▶ [REQUIRED ACTION]
From the records below, print exactly the lines starting at the one containing "F - 1) (-F) := by" and ending at the one containing "ihz => simp only [List.foldl_cons]", ends included, and nothing else.

▶ [PROVIDED RECORDS]

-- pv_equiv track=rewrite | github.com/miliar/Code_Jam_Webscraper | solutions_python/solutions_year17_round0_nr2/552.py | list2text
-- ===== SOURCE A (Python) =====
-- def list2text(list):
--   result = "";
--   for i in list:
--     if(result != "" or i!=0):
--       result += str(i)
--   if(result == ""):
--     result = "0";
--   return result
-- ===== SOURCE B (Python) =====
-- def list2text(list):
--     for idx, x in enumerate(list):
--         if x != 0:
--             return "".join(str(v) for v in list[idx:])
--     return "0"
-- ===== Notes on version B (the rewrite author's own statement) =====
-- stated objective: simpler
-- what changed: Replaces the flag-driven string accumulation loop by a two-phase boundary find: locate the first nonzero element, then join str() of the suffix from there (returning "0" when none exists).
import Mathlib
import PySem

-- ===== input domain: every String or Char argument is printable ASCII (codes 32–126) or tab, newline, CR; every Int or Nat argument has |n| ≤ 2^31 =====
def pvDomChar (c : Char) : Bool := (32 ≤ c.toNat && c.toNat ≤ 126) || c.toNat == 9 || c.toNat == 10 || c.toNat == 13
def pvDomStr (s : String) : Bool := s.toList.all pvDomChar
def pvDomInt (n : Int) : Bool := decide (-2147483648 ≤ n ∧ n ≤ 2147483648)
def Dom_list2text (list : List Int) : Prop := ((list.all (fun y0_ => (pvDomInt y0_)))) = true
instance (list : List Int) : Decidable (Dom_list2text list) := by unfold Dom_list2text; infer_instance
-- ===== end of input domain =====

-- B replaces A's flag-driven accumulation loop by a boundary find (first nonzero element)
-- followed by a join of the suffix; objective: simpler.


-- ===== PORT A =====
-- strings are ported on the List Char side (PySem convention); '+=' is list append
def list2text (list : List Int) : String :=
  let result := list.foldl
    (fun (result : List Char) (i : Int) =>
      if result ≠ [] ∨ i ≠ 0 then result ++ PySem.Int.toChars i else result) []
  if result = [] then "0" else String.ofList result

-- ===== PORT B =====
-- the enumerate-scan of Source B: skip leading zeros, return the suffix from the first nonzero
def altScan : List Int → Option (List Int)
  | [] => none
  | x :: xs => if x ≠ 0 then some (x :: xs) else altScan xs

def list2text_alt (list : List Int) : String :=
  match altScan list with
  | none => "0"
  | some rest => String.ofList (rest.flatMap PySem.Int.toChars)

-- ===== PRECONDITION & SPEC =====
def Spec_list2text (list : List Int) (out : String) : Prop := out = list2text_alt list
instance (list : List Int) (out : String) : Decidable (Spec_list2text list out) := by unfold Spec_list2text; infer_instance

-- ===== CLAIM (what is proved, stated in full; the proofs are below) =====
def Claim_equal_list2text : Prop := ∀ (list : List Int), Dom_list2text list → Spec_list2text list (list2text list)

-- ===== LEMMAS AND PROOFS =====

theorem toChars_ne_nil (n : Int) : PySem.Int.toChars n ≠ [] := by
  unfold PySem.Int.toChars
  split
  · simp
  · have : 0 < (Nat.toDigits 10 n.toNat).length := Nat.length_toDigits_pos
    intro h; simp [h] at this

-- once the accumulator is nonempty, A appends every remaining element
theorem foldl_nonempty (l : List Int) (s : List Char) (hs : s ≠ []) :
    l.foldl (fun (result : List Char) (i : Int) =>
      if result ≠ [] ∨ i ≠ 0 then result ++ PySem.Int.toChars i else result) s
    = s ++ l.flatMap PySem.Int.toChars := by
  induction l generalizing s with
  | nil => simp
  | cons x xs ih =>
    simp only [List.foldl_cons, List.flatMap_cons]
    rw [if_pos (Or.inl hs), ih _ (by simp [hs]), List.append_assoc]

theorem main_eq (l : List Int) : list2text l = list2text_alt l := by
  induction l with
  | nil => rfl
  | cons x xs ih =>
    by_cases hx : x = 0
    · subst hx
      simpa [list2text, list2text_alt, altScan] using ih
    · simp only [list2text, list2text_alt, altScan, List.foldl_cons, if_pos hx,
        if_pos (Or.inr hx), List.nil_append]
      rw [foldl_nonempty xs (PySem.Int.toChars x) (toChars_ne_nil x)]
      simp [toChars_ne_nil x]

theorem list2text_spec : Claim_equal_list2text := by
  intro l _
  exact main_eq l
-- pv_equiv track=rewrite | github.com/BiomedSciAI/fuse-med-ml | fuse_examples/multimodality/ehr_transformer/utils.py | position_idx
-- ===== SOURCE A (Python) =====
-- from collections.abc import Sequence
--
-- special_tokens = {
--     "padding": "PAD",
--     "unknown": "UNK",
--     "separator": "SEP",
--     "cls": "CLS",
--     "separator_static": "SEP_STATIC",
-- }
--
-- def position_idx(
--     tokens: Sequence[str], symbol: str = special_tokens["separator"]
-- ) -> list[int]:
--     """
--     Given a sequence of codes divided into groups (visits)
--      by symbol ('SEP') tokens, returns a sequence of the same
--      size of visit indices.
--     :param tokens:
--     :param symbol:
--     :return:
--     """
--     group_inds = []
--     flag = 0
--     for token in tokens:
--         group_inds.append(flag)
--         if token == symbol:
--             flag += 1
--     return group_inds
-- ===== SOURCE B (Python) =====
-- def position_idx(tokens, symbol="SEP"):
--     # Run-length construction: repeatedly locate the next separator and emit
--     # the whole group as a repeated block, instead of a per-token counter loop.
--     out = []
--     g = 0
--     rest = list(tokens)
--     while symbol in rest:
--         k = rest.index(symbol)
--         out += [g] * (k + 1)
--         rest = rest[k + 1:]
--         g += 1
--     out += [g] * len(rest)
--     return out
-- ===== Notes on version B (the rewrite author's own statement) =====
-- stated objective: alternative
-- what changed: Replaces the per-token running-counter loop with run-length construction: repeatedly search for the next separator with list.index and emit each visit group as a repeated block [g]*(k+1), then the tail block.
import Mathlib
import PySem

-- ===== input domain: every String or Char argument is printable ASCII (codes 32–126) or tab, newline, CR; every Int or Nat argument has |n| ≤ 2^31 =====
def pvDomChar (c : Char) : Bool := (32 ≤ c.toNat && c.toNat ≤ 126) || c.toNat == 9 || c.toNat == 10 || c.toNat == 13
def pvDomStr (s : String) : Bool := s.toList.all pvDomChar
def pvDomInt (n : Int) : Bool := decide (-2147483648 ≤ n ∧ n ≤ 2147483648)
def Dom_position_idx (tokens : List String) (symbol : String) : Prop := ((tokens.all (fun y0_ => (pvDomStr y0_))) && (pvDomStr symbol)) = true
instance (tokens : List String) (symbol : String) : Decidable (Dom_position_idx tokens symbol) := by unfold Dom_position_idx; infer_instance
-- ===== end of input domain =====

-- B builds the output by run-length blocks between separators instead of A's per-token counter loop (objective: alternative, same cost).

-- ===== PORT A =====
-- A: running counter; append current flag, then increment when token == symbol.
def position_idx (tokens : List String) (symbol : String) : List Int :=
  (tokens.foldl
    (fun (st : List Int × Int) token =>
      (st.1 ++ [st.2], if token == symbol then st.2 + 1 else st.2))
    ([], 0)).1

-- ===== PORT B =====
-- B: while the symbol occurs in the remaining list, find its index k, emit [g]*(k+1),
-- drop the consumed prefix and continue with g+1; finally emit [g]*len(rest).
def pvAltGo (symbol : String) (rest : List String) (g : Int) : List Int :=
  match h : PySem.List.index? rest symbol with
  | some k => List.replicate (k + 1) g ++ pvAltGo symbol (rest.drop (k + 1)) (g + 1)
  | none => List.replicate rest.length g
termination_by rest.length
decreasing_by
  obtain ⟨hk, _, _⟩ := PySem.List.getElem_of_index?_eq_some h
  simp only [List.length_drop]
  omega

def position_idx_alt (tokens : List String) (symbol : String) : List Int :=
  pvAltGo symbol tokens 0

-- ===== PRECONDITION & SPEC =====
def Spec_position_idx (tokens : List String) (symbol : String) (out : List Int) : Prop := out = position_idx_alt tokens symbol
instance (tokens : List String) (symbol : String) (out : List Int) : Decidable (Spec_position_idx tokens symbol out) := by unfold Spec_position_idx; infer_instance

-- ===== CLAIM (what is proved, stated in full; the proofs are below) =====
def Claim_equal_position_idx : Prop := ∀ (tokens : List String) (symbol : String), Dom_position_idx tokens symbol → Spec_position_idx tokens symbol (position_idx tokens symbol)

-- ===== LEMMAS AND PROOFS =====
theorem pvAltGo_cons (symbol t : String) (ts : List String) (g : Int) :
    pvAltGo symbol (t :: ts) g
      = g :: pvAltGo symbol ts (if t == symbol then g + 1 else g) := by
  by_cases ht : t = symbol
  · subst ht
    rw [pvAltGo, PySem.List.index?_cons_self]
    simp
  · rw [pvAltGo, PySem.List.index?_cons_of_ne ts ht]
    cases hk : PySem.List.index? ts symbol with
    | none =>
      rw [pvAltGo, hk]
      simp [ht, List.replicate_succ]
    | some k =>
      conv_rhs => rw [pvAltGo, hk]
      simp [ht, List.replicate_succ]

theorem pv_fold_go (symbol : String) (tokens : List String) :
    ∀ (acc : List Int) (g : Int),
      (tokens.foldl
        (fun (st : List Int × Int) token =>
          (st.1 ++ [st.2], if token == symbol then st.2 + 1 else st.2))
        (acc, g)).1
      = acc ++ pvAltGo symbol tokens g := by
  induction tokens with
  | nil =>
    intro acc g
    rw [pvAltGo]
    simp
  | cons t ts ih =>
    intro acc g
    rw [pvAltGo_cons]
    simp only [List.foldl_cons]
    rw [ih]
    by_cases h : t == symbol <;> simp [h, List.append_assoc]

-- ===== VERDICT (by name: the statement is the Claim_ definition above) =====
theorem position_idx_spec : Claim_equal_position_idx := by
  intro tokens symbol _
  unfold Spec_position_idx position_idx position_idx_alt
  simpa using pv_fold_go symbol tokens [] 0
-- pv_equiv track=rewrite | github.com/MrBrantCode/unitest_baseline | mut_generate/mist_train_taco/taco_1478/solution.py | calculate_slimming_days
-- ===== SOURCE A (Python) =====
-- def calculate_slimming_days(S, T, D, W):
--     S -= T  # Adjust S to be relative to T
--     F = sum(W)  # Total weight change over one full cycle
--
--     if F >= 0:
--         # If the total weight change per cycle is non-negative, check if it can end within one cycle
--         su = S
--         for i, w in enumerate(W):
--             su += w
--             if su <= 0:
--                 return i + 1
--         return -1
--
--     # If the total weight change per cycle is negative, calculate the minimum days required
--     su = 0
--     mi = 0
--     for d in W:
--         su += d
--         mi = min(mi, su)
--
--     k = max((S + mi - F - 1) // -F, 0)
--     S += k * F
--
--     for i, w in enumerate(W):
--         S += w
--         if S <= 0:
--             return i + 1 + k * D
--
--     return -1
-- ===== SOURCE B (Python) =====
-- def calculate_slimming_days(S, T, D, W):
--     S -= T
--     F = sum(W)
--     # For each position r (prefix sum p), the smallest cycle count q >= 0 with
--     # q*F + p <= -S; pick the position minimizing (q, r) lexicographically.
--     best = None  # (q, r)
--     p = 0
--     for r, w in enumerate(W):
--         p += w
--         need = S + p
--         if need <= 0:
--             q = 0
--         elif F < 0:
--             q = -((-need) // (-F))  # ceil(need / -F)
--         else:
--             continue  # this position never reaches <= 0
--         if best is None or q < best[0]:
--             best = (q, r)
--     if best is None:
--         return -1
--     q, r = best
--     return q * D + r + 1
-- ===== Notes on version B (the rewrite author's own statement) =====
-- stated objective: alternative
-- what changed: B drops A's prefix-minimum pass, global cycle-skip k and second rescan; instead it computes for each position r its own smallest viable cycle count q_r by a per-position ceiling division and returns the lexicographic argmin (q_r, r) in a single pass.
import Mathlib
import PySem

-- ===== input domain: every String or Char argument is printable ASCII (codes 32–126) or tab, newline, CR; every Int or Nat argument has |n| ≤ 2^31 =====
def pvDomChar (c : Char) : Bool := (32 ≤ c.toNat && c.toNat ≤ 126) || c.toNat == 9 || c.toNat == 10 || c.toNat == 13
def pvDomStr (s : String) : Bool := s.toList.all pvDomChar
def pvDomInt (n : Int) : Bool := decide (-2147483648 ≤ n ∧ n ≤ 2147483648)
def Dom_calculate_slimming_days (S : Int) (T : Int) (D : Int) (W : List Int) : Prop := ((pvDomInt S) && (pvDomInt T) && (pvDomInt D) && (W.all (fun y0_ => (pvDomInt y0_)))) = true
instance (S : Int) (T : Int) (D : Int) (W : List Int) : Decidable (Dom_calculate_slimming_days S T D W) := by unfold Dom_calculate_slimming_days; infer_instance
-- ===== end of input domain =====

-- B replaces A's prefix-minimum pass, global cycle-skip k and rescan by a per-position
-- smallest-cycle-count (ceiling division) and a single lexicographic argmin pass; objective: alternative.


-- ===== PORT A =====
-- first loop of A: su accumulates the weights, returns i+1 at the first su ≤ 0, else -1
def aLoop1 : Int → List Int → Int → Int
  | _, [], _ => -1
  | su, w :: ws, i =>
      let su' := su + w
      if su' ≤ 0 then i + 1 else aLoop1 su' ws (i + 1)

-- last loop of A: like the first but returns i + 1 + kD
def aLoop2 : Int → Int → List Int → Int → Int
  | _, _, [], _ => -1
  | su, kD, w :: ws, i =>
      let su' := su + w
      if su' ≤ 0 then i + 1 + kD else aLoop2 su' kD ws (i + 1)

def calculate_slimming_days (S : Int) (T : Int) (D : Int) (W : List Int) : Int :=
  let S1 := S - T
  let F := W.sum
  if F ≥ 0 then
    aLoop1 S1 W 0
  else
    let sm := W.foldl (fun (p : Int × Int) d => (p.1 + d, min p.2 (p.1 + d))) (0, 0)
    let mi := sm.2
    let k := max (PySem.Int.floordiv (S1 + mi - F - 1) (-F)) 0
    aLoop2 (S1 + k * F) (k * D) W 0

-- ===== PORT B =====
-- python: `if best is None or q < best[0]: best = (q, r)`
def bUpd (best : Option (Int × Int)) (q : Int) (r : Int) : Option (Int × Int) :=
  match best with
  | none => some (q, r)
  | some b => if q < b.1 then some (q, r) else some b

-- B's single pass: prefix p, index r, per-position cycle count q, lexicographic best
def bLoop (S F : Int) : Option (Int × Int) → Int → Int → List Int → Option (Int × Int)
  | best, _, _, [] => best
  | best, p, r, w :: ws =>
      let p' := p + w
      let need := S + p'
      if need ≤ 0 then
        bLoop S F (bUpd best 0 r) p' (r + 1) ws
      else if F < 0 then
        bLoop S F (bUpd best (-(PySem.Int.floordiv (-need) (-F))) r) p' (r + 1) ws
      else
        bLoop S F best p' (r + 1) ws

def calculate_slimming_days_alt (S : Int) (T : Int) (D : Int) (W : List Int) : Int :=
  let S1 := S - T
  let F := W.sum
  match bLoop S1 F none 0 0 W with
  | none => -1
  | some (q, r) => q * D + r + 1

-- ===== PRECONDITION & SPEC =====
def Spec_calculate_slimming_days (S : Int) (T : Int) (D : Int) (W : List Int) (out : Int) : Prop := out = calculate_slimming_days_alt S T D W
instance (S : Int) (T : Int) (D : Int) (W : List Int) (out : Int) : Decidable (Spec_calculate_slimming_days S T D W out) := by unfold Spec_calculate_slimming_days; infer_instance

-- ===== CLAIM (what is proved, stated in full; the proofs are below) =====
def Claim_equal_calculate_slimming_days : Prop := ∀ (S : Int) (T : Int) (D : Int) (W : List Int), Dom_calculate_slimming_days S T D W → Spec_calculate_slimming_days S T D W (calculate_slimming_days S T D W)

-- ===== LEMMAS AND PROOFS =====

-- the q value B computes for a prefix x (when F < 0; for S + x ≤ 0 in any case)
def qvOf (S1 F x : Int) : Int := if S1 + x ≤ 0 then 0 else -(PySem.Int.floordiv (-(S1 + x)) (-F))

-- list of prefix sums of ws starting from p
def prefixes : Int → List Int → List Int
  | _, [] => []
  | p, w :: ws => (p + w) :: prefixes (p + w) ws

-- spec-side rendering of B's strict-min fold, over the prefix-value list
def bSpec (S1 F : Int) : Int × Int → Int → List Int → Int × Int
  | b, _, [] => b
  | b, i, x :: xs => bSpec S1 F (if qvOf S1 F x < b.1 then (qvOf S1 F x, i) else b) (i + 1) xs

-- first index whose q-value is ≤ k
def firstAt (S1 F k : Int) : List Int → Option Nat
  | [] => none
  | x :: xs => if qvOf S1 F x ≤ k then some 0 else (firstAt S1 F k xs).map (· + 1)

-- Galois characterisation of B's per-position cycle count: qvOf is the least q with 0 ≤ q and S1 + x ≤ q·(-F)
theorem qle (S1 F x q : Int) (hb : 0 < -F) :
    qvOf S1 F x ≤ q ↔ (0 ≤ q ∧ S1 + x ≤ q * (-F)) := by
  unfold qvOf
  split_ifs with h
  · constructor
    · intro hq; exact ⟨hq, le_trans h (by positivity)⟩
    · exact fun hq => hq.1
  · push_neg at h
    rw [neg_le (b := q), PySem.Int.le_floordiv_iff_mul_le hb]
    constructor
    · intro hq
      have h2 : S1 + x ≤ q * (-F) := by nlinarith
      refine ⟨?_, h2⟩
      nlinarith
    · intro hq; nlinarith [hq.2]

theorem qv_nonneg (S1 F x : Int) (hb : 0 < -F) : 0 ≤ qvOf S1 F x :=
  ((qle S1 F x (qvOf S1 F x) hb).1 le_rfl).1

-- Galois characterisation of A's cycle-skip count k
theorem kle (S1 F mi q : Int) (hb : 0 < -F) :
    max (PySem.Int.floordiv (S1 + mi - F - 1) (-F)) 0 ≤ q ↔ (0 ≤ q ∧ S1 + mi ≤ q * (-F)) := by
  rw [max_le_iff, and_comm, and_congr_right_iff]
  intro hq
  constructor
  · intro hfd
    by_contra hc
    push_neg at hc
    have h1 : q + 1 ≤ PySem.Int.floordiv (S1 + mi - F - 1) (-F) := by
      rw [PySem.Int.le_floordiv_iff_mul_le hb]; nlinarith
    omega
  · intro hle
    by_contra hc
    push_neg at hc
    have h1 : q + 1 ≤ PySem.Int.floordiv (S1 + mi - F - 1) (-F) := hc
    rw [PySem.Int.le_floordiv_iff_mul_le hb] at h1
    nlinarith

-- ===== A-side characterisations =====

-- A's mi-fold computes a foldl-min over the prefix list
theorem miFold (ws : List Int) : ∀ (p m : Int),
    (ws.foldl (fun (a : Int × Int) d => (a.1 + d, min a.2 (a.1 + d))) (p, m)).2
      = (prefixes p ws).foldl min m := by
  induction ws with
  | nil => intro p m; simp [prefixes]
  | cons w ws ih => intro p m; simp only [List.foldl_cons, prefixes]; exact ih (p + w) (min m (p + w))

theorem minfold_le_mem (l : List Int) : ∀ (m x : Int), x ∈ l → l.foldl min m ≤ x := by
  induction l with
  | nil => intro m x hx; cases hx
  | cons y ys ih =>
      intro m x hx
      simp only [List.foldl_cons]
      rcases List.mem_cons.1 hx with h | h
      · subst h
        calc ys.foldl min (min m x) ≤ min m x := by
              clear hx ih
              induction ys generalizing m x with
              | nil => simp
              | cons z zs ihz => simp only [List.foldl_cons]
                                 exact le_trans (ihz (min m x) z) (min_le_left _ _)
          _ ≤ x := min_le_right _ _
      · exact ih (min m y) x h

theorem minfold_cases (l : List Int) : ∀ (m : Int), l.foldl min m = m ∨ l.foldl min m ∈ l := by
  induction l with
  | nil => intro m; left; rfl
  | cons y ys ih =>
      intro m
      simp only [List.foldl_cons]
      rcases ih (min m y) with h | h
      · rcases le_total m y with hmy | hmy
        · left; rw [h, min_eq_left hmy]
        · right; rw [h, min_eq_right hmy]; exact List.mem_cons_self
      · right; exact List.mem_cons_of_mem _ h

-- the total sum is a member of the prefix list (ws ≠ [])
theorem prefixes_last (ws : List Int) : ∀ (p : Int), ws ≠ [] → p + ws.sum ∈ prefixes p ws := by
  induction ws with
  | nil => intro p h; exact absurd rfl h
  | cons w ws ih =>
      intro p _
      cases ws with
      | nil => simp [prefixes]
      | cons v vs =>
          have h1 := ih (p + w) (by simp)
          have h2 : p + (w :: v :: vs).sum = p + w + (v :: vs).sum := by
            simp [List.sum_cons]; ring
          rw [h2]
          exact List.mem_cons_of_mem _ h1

▶ [ANSWER TO THIS EXERCISE]
    have h1 : q + 1 ≤ PySem.Int.floordiv (S1 + mi - F - 1) (-F) := by
      rw [PySem.Int.le_floordiv_iff_mul_le hb]; nlinarith
    omega
  · intro hle
    by_contra hc
    push_neg at hc
    have h1 : q + 1 ≤ PySem.Int.floordiv (S1 + mi - F - 1) (-F) := hc
    rw [PySem.Int.le_floordiv_iff_mul_le hb] at h1
    nlinarith

-- ===== A-side characterisations =====

-- A's mi-fold computes a foldl-min over the prefix list
theorem miFold (ws : List Int) : ∀ (p m : Int),
    (ws.foldl (fun (a : Int × Int) d => (a.1 + d, min a.2 (a.1 + d))) (p, m)).2
      = (prefixes p ws).foldl min m := by
  induction ws with
  | nil => intro p m; simp [prefixes]
  | cons w ws ih => intro p m; simp only [List.foldl_cons, prefixes]; exact ih (p + w) (min m (p + w))

theorem minfold_le_mem (l : List Int) : ∀ (m x : Int), x ∈ l → l.foldl min m ≤ x := by
  induction l with
  | nil => intro m x hx; cases hx
  | cons y ys ih =>
      intro m x hx
      simp only [List.foldl_cons]
      rcases List.mem_cons.1 hx with h | h
      · subst h
        calc ys.foldl min (min m x) ≤ min m x := by
              clear hx ih
              induction ys generalizing m x with
              | nil => simp
              | cons z zs ihz => simp only [List.foldl_cons]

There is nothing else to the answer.